Collected data:
--- START ---

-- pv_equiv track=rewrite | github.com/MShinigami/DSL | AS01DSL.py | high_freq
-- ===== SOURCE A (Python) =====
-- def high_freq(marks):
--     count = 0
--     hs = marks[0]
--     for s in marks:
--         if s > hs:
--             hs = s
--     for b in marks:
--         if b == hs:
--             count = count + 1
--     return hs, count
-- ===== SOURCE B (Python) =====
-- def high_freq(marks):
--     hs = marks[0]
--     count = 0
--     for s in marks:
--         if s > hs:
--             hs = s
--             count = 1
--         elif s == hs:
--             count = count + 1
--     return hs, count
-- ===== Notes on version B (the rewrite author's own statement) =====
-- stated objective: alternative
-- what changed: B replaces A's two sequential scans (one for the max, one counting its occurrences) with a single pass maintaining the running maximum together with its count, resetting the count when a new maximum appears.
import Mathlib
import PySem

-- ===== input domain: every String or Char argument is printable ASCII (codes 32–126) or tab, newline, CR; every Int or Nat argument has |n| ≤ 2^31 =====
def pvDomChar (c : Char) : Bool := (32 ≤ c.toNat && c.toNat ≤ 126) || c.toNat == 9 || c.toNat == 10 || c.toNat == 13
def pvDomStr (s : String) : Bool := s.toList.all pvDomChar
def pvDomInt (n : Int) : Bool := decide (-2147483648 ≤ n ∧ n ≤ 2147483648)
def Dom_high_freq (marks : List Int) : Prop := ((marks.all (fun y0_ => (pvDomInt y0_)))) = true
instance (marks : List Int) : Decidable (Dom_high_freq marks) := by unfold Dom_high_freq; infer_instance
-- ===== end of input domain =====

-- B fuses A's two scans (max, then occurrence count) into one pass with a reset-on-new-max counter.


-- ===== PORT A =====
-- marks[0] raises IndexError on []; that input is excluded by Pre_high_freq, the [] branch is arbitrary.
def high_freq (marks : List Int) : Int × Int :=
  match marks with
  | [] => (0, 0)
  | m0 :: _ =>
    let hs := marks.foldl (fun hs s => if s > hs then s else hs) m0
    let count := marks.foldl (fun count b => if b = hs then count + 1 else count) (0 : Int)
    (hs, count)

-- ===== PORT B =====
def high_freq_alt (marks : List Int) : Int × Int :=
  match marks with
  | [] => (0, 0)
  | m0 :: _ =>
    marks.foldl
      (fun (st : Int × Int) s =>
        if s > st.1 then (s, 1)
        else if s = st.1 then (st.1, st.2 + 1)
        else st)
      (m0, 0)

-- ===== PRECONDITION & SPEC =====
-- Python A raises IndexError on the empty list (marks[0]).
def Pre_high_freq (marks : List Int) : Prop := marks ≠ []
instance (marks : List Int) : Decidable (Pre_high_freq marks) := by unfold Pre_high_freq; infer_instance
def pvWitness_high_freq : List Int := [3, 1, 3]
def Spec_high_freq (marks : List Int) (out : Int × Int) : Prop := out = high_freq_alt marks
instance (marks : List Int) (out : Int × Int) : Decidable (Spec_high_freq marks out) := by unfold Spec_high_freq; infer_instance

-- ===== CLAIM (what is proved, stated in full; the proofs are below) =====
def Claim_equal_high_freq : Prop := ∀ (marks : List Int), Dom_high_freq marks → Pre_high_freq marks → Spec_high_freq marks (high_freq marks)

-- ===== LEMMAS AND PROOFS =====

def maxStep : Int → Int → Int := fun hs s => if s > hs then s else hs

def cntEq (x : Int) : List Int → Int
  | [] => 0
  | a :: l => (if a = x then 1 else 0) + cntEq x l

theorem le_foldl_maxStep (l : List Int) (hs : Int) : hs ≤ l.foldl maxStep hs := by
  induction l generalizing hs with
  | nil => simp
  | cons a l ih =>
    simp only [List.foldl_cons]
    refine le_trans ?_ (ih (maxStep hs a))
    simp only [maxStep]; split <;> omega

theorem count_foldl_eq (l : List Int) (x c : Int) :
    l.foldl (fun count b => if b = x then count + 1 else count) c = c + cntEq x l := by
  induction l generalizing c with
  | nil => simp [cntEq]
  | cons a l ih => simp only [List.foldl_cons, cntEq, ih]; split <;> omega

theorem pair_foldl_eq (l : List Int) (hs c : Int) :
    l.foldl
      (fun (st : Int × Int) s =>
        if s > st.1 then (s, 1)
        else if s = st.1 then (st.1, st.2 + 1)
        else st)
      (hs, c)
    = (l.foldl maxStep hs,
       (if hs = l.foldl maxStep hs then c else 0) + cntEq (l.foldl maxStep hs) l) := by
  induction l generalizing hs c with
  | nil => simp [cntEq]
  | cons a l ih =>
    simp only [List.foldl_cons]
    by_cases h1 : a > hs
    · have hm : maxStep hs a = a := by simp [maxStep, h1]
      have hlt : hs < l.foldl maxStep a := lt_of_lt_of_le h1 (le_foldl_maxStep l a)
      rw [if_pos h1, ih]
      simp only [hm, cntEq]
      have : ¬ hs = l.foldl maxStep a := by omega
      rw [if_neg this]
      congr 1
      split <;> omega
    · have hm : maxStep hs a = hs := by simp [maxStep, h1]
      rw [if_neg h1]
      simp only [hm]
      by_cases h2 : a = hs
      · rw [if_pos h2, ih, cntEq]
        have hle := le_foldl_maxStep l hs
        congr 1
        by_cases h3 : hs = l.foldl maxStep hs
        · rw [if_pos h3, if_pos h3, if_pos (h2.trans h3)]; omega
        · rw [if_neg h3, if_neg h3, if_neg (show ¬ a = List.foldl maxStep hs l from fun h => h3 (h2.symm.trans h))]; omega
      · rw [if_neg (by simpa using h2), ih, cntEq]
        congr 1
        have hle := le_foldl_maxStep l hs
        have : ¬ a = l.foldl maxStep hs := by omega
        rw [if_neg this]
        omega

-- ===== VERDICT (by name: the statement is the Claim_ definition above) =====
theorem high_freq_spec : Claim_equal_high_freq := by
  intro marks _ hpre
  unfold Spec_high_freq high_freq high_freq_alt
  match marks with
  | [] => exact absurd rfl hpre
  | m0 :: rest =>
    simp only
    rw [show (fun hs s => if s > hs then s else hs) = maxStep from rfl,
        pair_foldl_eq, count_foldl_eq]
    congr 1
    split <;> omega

--- END ---

▶ _Try it_: From the records above, copy out the line with "induction l generalizing c with", the line with "rw [if_pos h1, ih]", and every line between them, word for word.

▶ _Exercise solution_:
  induction l generalizing c with
  | nil => simp [cntEq]
  | cons a l ih => simp only [List.foldl_cons, cntEq, ih]; split <;> omega

theorem pair_foldl_eq (l : List Int) (hs c : Int) :
    l.foldl
      (fun (st : Int × Int) s =>
        if s > st.1 then (s, 1)
        else if s = st.1 then (st.1, st.2 + 1)
        else st)
      (hs, c)
    = (l.foldl maxStep hs,
       (if hs = l.foldl maxStep hs then c else 0) + cntEq (l.foldl maxStep hs) l) := by
  induction l generalizing hs c with
  | nil => simp [cntEq]
  | cons a l ih =>
    simp only [List.foldl_cons]
    by_cases h1 : a > hs
    · have hm : maxStep hs a = a := by simp [maxStep, h1]
      have hlt : hs < l.foldl maxStep a := lt_of_lt_of_le h1 (le_foldl_maxStep l a)
      rw [if_pos h1, ih]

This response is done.